-- pv_equiv track=rewrite | github.com/tamiemognato/GRASP-PRVCRD | SavingsHeuristicClarkeAndWrightFunctions.py | TesteSeAOutraArestaJaEstaEmUmaRotaDeLenMaiorQueTres
-- ===== SOURCE A (Python) =====
-- def TesteSeAOutraArestaJaEstaEmUmaRotaDeLenMaiorQueTres(aresta,rotas):
--     ArestaZeroJaEstaEmUmaRotaDeLenMaiorQueTres = False
--     ArestaUmJaEstaEmUmaRotaDeLenMaiorQueTres = False
--     contatorArestaZero = 0
--     contadorArestaUm = 0
--     for rota in rotas:
--         if aresta[0] in rota and len(rota) > 3:
--             contatorArestaZero = contatorArestaZero + 1
--
--         if aresta[1] in rota and len(rota) > 3:
--             contadorArestaUm = contadorArestaUm + 1
--
--     if contatorArestaZero > 0:
--         ArestaZeroJaEstaEmUmaRotaDeLenMaiorQueTres = True
--
--     if contadorArestaUm > 0:
--         ArestaUmJaEstaEmUmaRotaDeLenMaiorQueTres = True
--
--     return ArestaZeroJaEstaEmUmaRotaDeLenMaiorQueTres, ArestaUmJaEstaEmUmaRotaDeLenMaiorQueTres
-- ===== SOURCE B (Python) =====
-- def TesteSeAOutraArestaJaEstaEmUmaRotaDeLenMaiorQueTres(aresta, rotas):
--     nodes = set()
--     for rota in rotas:
--         if len(rota) > 3:
--             nodes.update(rota)
--     return aresta[0] in nodes, aresta[1] in nodes
-- ===== Notes on version B (the rewrite author's own statement) =====
-- stated objective: idiomatic
-- what changed: Replaces the per-route double membership test with two counters by one pass that builds a set of all nodes appearing in routes longer than three, then answers both questions with two set lookups.
-- outside the precondition, e.g. on TesteSeAOutraArestaJaEstaEmUmaRotaDeLenMaiorQueTres([], []): A returns (False, False), B raises IndexError
import Mathlib
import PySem

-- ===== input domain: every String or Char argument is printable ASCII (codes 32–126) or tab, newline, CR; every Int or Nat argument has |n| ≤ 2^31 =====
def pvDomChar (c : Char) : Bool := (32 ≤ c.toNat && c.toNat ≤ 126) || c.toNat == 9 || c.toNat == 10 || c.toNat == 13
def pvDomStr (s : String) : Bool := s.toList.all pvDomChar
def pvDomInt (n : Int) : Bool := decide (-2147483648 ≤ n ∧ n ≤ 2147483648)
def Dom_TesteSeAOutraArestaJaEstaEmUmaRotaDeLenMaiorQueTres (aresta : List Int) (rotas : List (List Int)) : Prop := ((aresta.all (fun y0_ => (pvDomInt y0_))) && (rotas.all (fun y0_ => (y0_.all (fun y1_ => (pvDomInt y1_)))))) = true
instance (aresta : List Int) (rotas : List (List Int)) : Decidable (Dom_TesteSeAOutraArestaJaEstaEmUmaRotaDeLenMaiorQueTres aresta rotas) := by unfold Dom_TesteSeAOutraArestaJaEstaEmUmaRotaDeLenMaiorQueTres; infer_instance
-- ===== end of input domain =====

-- B builds a set of all nodes occurring in routes longer than three in one pass, then answers
-- both endpoint questions by set membership (idiomatic restructuring; same asymptotic cost).

-- ===== PORT A =====
def TesteSeAOutraArestaJaEstaEmUmaRotaDeLenMaiorQueTres (aresta : List Int) (rotas : List (List Int)) : Bool × Bool :=
  -- two counters, incremented per route containing the endpoint when len(rota) > 3
  let c := rotas.foldl (fun (c : Int × Int) rota =>
    let c0 := if rota.contains (PySem.List.pyGetD aresta 0 0) && decide (3 < rota.length) then c.1 + 1 else c.1
    let c1 := if rota.contains (PySem.List.pyGetD aresta 1 0) && decide (3 < rota.length) then c.2 + 1 else c.2
    (c0, c1)) (0, 0)
  (decide (0 < c.1), decide (0 < c.2))

-- ===== PORT B =====
def TesteSeAOutraArestaJaEstaEmUmaRotaDeLenMaiorQueTres_alt (aresta : List Int) (rotas : List (List Int)) : Bool × Bool :=
  let nodes : PySem.Set Int := rotas.foldl
    (fun (s : PySem.Set Int) rota => if 3 < rota.length then PySem.Set.update s rota else s)
    PySem.Set.empty
  (PySem.Set.contains nodes (PySem.List.pyGetD aresta 0 0),
   PySem.Set.contains nodes (PySem.List.pyGetD aresta 1 0))

-- ===== PRECONDITION & SPEC =====
-- Pre_ excludes edges with fewer than two endpoints: there A raises IndexError whenever rotas
-- is non-empty (and only returns (False, False) by accident when rotas is empty), while B's
-- unconditional aresta[0]/aresta[1] lookups raise IndexError.
def Pre_TesteSeAOutraArestaJaEstaEmUmaRotaDeLenMaiorQueTres (aresta : List Int) (rotas : List (List Int)) : Prop := 2 ≤ aresta.length
instance (aresta : List Int) (rotas : List (List Int)) : Decidable (Pre_TesteSeAOutraArestaJaEstaEmUmaRotaDeLenMaiorQueTres aresta rotas) := by unfold Pre_TesteSeAOutraArestaJaEstaEmUmaRotaDeLenMaiorQueTres; infer_instance
def pvWitness_TesteSeAOutraArestaJaEstaEmUmaRotaDeLenMaiorQueTres : List Int × List (List Int) := ([1, 2], [[1, 3, 4, 5], [2, 6]])
def Spec_TesteSeAOutraArestaJaEstaEmUmaRotaDeLenMaiorQueTres (aresta : List Int) (rotas : List (List Int)) (out : Bool × Bool) : Prop := out = TesteSeAOutraArestaJaEstaEmUmaRotaDeLenMaiorQueTres_alt aresta rotas
instance (aresta : List Int) (rotas : List (List Int)) (out : Bool × Bool) : Decidable (Spec_TesteSeAOutraArestaJaEstaEmUmaRotaDeLenMaiorQueTres aresta rotas out) := by unfold Spec_TesteSeAOutraArestaJaEstaEmUmaRotaDeLenMaiorQueTres; infer_instance

-- ===== CLAIM (what is proved, stated in full; the proofs are below) =====
def Claim_equal_TesteSeAOutraArestaJaEstaEmUmaRotaDeLenMaiorQueTres : Prop := ∀ (aresta : List Int) (rotas : List (List Int)), Dom_TesteSeAOutraArestaJaEstaEmUmaRotaDeLenMaiorQueTres aresta rotas → Pre_TesteSeAOutraArestaJaEstaEmUmaRotaDeLenMaiorQueTres aresta rotas → Spec_TesteSeAOutraArestaJaEstaEmUmaRotaDeLenMaiorQueTres aresta rotas (TesteSeAOutraArestaJaEstaEmUmaRotaDeLenMaiorQueTres aresta rotas)

-- ===== LEMMAS AND PROOFS =====

-- A's counter for endpoint x0 (first component) is positive iff some route contains x0 and is long.
theorem pv_countA (x0 x1 : Int) : ∀ (rotas : List (List Int)) (c : Int × Int),
    let r := rotas.foldl (fun (c : Int × Int) rota =>
      let c0 := if rota.contains x0 && decide (3 < rota.length) then c.1 + 1 else c.1
      let c1 := if rota.contains x1 && decide (3 < rota.length) then c.2 + 1 else c.2
      (c0, c1)) c
    (0 ≤ c.1 → (0 < r.1 ↔ 0 < c.1 ∨ ∃ ro ∈ rotas, x0 ∈ ro ∧ 3 < ro.length)) ∧
    (0 ≤ c.2 → (0 < r.2 ↔ 0 < c.2 ∨ ∃ ro ∈ rotas, x1 ∈ ro ∧ 3 < ro.length)) := by
  intro rotas
  induction rotas with
  | nil => intro c; simp
  | cons ro rest ih =>
    intro c
    simp only [List.foldl_cons]
    constructor
    · intro hc
      rcases ih _ with ⟨ih1, _⟩
      rw [ih1 (by dsimp; split_ifs <;> omega)]
      dsimp
      by_cases hm : ro.contains x0 && decide (3 < ro.length)
      · simp only [hm, if_true]
        simp only [Bool.and_eq_true, List.contains_iff_mem, decide_eq_true_eq] at hm
        constructor
        · intro _; exact Or.inr ⟨ro, by simp, hm.1, hm.2⟩
        · intro _; left; omega
      · simp only [hm]
        constructor
        · rintro (h | ⟨r, hr, hx, hl⟩)
          · exact Or.inl h
          · exact Or.inr ⟨r, List.mem_cons_of_mem _ hr, hx, hl⟩
        · rintro (h | ⟨r, hr, hx, hl⟩)
          · exact Or.inl h
          · rcases List.mem_cons.mp hr with h' | h'
            · exact absurd (by simp [h' ▸ hx, h' ▸ hl] : (ro.contains x0 && decide (3 < ro.length)) = true) hm
            · exact Or.inr ⟨r, h', hx, hl⟩
    · intro hc
      rcases ih _ with ⟨_, ih2⟩
      rw [ih2 (by dsimp; split_ifs <;> omega)]
      dsimp
      by_cases hm : ro.contains x1 && decide (3 < ro.length)
      · simp only [hm, if_true]
        simp only [Bool.and_eq_true, List.contains_iff_mem, decide_eq_true_eq] at hm
        constructor
        · intro _; exact Or.inr ⟨ro, by simp, hm.1, hm.2⟩
        · intro _; left; omega
      · simp only [hm]
        constructor
        · rintro (h | ⟨r, hr, hx, hl⟩)
          · exact Or.inl h
          · exact Or.inr ⟨r, List.mem_cons_of_mem _ hr, hx, hl⟩
        · rintro (h | ⟨r, hr, hx, hl⟩)
          · exact Or.inl h
          · rcases List.mem_cons.mp hr with h' | h'
            · exact absurd (by simp [h' ▸ hx, h' ▸ hl] : (ro.contains x1 && decide (3 < ro.length)) = true) hm
            · exact Or.inr ⟨r, h', hx, hl⟩

-- B's set after the pass contains x iff x is in the seed or in some long route.
theorem pv_memB (x : Int) : ∀ (rotas : List (List Int)) (s : PySem.Set Int),
    (x ∈ rotas.foldl (fun (s : PySem.Set Int) rota => if 3 < rota.length then PySem.Set.update s rota else s) s
      ↔ x ∈ s ∨ ∃ ro ∈ rotas, x ∈ ro ∧ 3 < ro.length) := by
  intro rotas
  induction rotas with
  | nil => intro s; simp
  | cons ro rest ih =>
    intro s
    simp only [List.foldl_cons]
    rw [ih]
    by_cases hl : 3 < ro.length
    · simp only [hl, if_true, PySem.Set.mem_update]
      constructor
      · rintro ((h | h) | ⟨r, hr, hx, hlr⟩)
        · exact Or.inl h
        · exact Or.inr ⟨ro, by simp, h, hl⟩
        · exact Or.inr ⟨r, List.mem_cons_of_mem _ hr, hx, hlr⟩
      · rintro (h | ⟨r, hr, hx, hlr⟩)
        · exact Or.inl (Or.inl h)
        · rcases List.mem_cons.mp hr with h' | h'
          · exact Or.inl (Or.inr (h' ▸ hx))
          · exact Or.inr ⟨r, h', hx, hlr⟩
    · simp only [hl, if_false]
      constructor
      · rintro (h | ⟨r, hr, hx, hlr⟩)
        · exact Or.inl h
        · exact Or.inr ⟨r, List.mem_cons_of_mem _ hr, hx, hlr⟩
      · rintro (h | ⟨r, hr, hx, hlr⟩)
        · exact Or.inl h
        · rcases List.mem_cons.mp hr with h' | h'
          · exact absurd (h' ▸ hlr) hl
          · exact Or.inr ⟨r, h', hx, hlr⟩

-- ===== VERDICT (by name: the statement is the Claim_ definition above) =====
theorem TesteSeAOutraArestaJaEstaEmUmaRotaDeLenMaiorQueTres_spec : Claim_equal_TesteSeAOutraArestaJaEstaEmUmaRotaDeLenMaiorQueTres := by
  intro aresta rotas _ _
  unfold Spec_TesteSeAOutraArestaJaEstaEmUmaRotaDeLenMaiorQueTres
  unfold TesteSeAOutraArestaJaEstaEmUmaRotaDeLenMaiorQueTres TesteSeAOutraArestaJaEstaEmUmaRotaDeLenMaiorQueTres_alt
  set x0 := PySem.List.pyGetD aresta 0 0
  set x1 := PySem.List.pyGetD aresta 1 0
  rcases pv_countA x0 x1 rotas (0, 0) with ⟨h1, h2⟩
  apply Prod.ext
  · show decide _ = PySem.Set.contains _ _
    rw [Bool.eq_iff_iff]
    simp only [decide_eq_true_eq, PySem.Set.contains_iff]
    rw [h1 (by norm_num), pv_memB]
    simp [and_comm]
  · show decide _ = PySem.Set.contains _ _
    rw [Bool.eq_iff_iff]
    simp only [decide_eq_true_eq, PySem.Set.contains_iff]
    rw [h2 (by norm_num), pv_memB]
    simp [and_comm]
------------------------------------------------------------
### Work required
Everything in the material above from the line that has "let c0 := if rota.contains (PySem.List.pyGetD" through the line that has "Bool) : Prop" must be duplicated exactly, with no other lines given.

### Solved problem
    let c0 := if rota.contains (PySem.List.pyGetD aresta 0 0) && decide (3 < rota.length) then c.1 + 1 else c.1
    let c1 := if rota.contains (PySem.List.pyGetD aresta 1 0) && decide (3 < rota.length) then c.2 + 1 else c.2
    (c0, c1)) (0, 0)
  (decide (0 < c.1), decide (0 < c.2))

-- ===== PORT B =====
def TesteSeAOutraArestaJaEstaEmUmaRotaDeLenMaiorQueTres_alt (aresta : List Int) (rotas : List (List Int)) : Bool × Bool :=
  let nodes : PySem.Set Int := rotas.foldl
    (fun (s : PySem.Set Int) rota => if 3 < rota.length then PySem.Set.update s rota else s)
    PySem.Set.empty
  (PySem.Set.contains nodes (PySem.List.pyGetD aresta 0 0),
   PySem.Set.contains nodes (PySem.List.pyGetD aresta 1 0))

-- ===== PRECONDITION & SPEC =====
-- Pre_ excludes edges with fewer than two endpoints: there A raises IndexError whenever rotas
-- is non-empty (and only returns (False, False) by accident when rotas is empty), while B's
-- unconditional aresta[0]/aresta[1] lookups raise IndexError.
def Pre_TesteSeAOutraArestaJaEstaEmUmaRotaDeLenMaiorQueTres (aresta : List Int) (rotas : List (List Int)) : Prop := 2 ≤ aresta.length
instance (aresta : List Int) (rotas : List (List Int)) : Decidable (Pre_TesteSeAOutraArestaJaEstaEmUmaRotaDeLenMaiorQueTres aresta rotas) := by unfold Pre_TesteSeAOutraArestaJaEstaEmUmaRotaDeLenMaiorQueTres; infer_instance
def pvWitness_TesteSeAOutraArestaJaEstaEmUmaRotaDeLenMaiorQueTres : List Int × List (List Int) := ([1, 2], [[1, 3, 4, 5], [2, 6]])
def Spec_TesteSeAOutraArestaJaEstaEmUmaRotaDeLenMaiorQueTres (aresta : List Int) (rotas : List (List Int)) (out : Bool × Bool) : Prop := out = TesteSeAOutraArestaJaEstaEmUmaRotaDeLenMaiorQueTres_alt aresta rotas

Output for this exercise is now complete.